Your objective> Whenever the word "occurrence" shows up in a line of the data, copy that line.
Dataset content section start
-- pv_equiv track=rewrite | github.com/Shawn0604/WeHelp-Assignments | week3/task1.py | group_spots_by_mrt
-- ===== SOURCE A (Python) =====
-- def group_spots_by_mrt(spots):
--     mrt_group = {}
--
--     for spot in spots:
--         mrt = spot["MRT"]
--         if mrt not in mrt_group:
--             mrt_group[mrt] = []
--         mrt_group[mrt].append(spot["stitle"])
--     return mrt_group
-- ===== SOURCE B (Python) =====
-- def group_spots_by_mrt(spots):
--     # Two-pass: first collect the distinct MRT keys in first-occurrence order,
--     # then build each group by filtering the whole list once per key.
--     keys = list(dict.fromkeys(spot["MRT"] for spot in spots))
--     return {m: [spot["stitle"] for spot in spots if spot["MRT"] == m] for m in keys}
-- ===== Notes on version B (the rewrite author's own statement) =====
-- stated objective: alternative
-- what changed: A builds the dict in one incremental pass, appending each title as it goes; B first dedups the MRT keys in first-occurrence order, then builds each group with a filter pass over the whole list per key.
import Mathlib
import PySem

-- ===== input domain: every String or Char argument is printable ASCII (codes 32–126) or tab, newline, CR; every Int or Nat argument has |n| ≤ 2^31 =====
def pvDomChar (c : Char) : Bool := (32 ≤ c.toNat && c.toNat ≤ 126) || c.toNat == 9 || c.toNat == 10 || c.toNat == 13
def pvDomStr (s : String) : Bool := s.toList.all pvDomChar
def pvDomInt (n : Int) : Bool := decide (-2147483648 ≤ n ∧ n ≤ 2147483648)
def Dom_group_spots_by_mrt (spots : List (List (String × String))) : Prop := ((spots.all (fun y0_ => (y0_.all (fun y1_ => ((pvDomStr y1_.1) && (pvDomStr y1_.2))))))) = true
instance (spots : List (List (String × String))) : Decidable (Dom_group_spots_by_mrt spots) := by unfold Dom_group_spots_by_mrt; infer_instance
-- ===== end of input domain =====

-- B replaces A's single-pass incremental dict grouping by dedup-the-keys then one filter pass per key; same result, alternative structure (not faster).


-- spot["MRT"] / spot["stitle"]: first-match lookup in the association list (Python dict access);
-- the '.getD ""' default is never reached inside Pre_ (both keys present).
def pvMrt (spot : List (String × String)) : String := ((PySem.Dict.mk spot).get? "MRT").getD ""
def pvStitle (spot : List (String × String)) : String := ((PySem.Dict.mk spot).get? "stitle").getD ""

-- ===== PORT A =====
def group_spots_by_mrt (spots : List (List (String × String))) : List (String × List String) :=
  (spots.foldl (fun mrt_group spot =>
      let mrt := pvMrt spot
      let mrt_group := if mrt_group.contains mrt then mrt_group else mrt_group.insert mrt []
      mrt_group.modify mrt [] (· ++ [pvStitle spot]))
    PySem.Dict.empty).items

-- ===== PORT B =====
def group_spots_by_mrt_alt (spots : List (List (String × String))) : List (String × List String) :=
  (PySem.List.dedup (spots.map pvMrt)).map
    (fun m => (m, (spots.filter (fun spot => pvMrt spot == m)).map pvStitle))

-- ===== PRECONDITION & SPEC =====
-- A raises KeyError when a spot lacks "MRT" or "stitle"; Pre_ requires both keys present in every spot.
def Pre_group_spots_by_mrt (spots : List (List (String × String))) : Prop :=
  ∀ spot ∈ spots, ((PySem.Dict.mk spot).get? "MRT").isSome ∧ ((PySem.Dict.mk spot).get? "stitle").isSome
instance (spots : List (List (String × String))) : Decidable (Pre_group_spots_by_mrt spots) := by unfold Pre_group_spots_by_mrt; infer_instance

def pvWitness_group_spots_by_mrt : (List (List (String × String))) :=
  [[("MRT", "Tamsui"), ("stitle", "Old Street")], [("MRT", "Tamsui"), ("stitle", "Fort")]]

def Spec_group_spots_by_mrt (spots : List (List (String × String))) (out : List (String × List String)) : Prop := out = group_spots_by_mrt_alt spots
instance (spots : List (List (String × String))) (out : List (String × List String)) : Decidable (Spec_group_spots_by_mrt spots out) := by unfold Spec_group_spots_by_mrt; infer_instance

-- ===== CLAIM (what is proved, stated in full; the proofs are below) =====
def Claim_equal_group_spots_by_mrt : Prop := ∀ (spots : List (List (String × String))), Dom_group_spots_by_mrt spots → Pre_group_spots_by_mrt spots → Spec_group_spots_by_mrt spots (group_spots_by_mrt spots)

-- ===== LEMMAS AND PROOFS =====

-- A's body: 'if absent insert []' followed by append is one 'modify'.
theorem pv_step_eq (d : PySem.Dict String (List String)) (m t : String) :
    ((if d.contains m then d else d.insert m []).modify m [] (· ++ [t]))
      = d.modify m [] (· ++ [t]) := by
  by_cases h : d.contains m = true
  · simp [h]
  · have h' : d.contains m = false := by simpa using h
    rw [h']
    simp only [Bool.false_eq_true, if_false, PySem.Dict.modify, PySem.Dict.getD_insert_self,
      PySem.Dict.insert_insert_self, PySem.Dict.getD_of_not_contains d [] h']

theorem group_spots_by_mrt_spec' (spots : List (List (String × String))) :
    group_spots_by_mrt spots = group_spots_by_mrt_alt spots := by
  unfold group_spots_by_mrt group_spots_by_mrt_alt
  have hstep : spots.foldl (fun mrt_group spot =>
      let mrt := pvMrt spot
      let mrt_group := if mrt_group.contains mrt then mrt_group else mrt_group.insert mrt []
      mrt_group.modify mrt [] (· ++ [pvStitle spot])) PySem.Dict.empty
      = (spots.map (fun s => (pvMrt s, pvStitle s))).foldl
          (fun d p => d.modify p.1 [] (· ++ [p.2])) PySem.Dict.empty := by
    rw [List.foldl_map]
    exact PySem.List.foldl_congr_mem spots _ _ _ (fun d s _ => pv_step_eq d (pvMrt s) (pvStitle s))
  rw [hstep]
  set pairs := spots.map (fun s => (pvMrt s, pvStitle s)) with hpairs
  have hnd : ((pairs.foldl (fun d p => d.modify p.1 [] (· ++ [p.2])) PySem.Dict.empty).keys).Nodup := by
    exact PySem.Dict.nodup_keys_foldl_modify_key pairs (fun p => p.1) []
      (fun d p => (· ++ [p.2])) PySem.Dict.empty (by simp [PySem.Dict.keys_empty])
  rw [PySem.Dict.items_eq_map_keys _ hnd []]
  have hkeys : (pairs.foldl (fun d p => d.modify p.1 [] (· ++ [p.2])) PySem.Dict.empty).keys
      = PySem.List.dedup (spots.map pvMrt) := by
    rw [PySem.Dict.keys_foldl_modify_key pairs (fun p => p.1) [] (fun d p => (· ++ [p.2]))]
    simp [PySem.Dict.keys_empty, PySem.Set.update, PySem.List.dedup_eq_ofList,
      PySem.Set.ofList_eq_foldl, hpairs, List.map_map, Function.comp_def]
  rw [hkeys]
  apply List.map_congr_left
  intro m _
  rw [PySem.Dict.getD_foldl_modify_append]
  simp [PySem.Dict.getD_empty, hpairs, List.filter_map, List.map_map, Function.comp_def]

-- ===== VERDICT (by name: the statement is the Claim_ definition above) =====
theorem group_spots_by_mrt_spec : Claim_equal_group_spots_by_mrt := by
  intro spots _ _
  exact group_spots_by_mrt_spec' spots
Dataset content section end
Your response>
--     # Two-pass: first collect the distinct MRT keys in first-occurrence order,
-- what changed: A builds the dict in one incremental pass, appending each title as it goes; B first dedups the MRT keys in first-occurrence order, then builds each group with a filter pass over the whole list per key.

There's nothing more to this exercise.